## ABOUT THIS EXERCISE
Show all lines of the listing that hold the word "append".
─── EXERCISE INPUT
-- pv_equiv track=rewrite | github.com/sembrat/video_downloader | analysis/analysis.py | map_to_codes
-- ===== SOURCE A (Python) =====
-- label_to_code = {
--     "code_academics_legacy": "code_academics_legacy",
--     "code_campus": "code_campus",
--     "code_management": "code_management",
--     "code_international": "code_international",
--     "code_innovation": "code_innovation",
--     "code_social": "code_social",
--     "code_finearts": "code_finearts",
--     "code_athletics": "code_athletics",
--     "code_student": "code_student",
--     "code_value": "code_value",
--     "code_other": "code_other",
--     "code_advertisement": "code_advertisement",
--     "code_brand": "code_brand",
--     "code_industry": "code_industry",
--     "code_atmosphere": "code_atmosphere",
--     "code_academics": "code_academics",
--     "code_teaching": "code_teaching",
--     "code_research": "code_research",
--     "code_location": "code_location",
--     "code_story": "code_story",
-- }
--
-- def map_to_codes(labels: list[str]) -> tuple[list[str], list[str]]:
--     codes, unknown = [], []
--     for lbl in labels:
--         code = label_to_code.get(lbl)
--         if code:
--             codes.append(code)
--         else:
--             unknown.append(lbl)
--     return sorted(set(codes)), sorted(set(unknown))
-- ===== SOURCE B (Python) =====
-- label_to_code = {
--     "code_academics_legacy": "code_academics_legacy",
--     "code_campus": "code_campus",
--     "code_management": "code_management",
--     "code_international": "code_international",
--     "code_innovation": "code_innovation",
--     "code_social": "code_social",
--     "code_finearts": "code_finearts",
--     "code_athletics": "code_athletics",
--     "code_student": "code_student",
--     "code_value": "code_value",
--     "code_other": "code_other",
--     "code_advertisement": "code_advertisement",
--     "code_brand": "code_brand",
--     "code_industry": "code_industry",
--     "code_atmosphere": "code_atmosphere",
--     "code_academics": "code_academics",
--     "code_teaching": "code_teaching",
--     "code_research": "code_research",
--     "code_location": "code_location",
--     "code_story": "code_story",
-- }
--
-- def map_to_codes(labels: list[str]) -> tuple[list[str], list[str]]:
--     # Two-pointer merge: walk the sorted labels against the key-sorted dict items,
--     # skipping adjacent duplicates; no hashing in the scan, unknown ends up sorted.
--     pairs = sorted(label_to_code.items(), key=lambda p: p[0])
--     codes, unknown = [], []
--     j = 0
--     prev = None
--     for lbl in sorted(labels):
--         if lbl == prev:
--             continue
--         prev = lbl
--         while j < len(pairs) and pairs[j][0] < lbl:
--             j += 1
--         if j < len(pairs) and pairs[j][0] == lbl:
--             codes.append(pairs[j][1])
--         else:
--             unknown.append(lbl)
--     return sorted(set(codes)), unknown
-- ===== Notes on version B (the rewrite author's own statement) =====
-- stated objective: alternative
-- what changed: Replaces A's hash-lookup accumulation loop plus two set+sort passes by a two-pointer merge: both the labels and the dict items are sorted once, then a single linear walk skips adjacent duplicates and splits known from unknown by advancing a pointer into the sorted key list, so the unknown list comes out sorted with no final sort and no set.
import Mathlib
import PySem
──────
## THE COMPLETED TASK
--             codes.append(code)
--             unknown.append(lbl)
--             codes.append(pairs[j][1])
--             unknown.append(lbl)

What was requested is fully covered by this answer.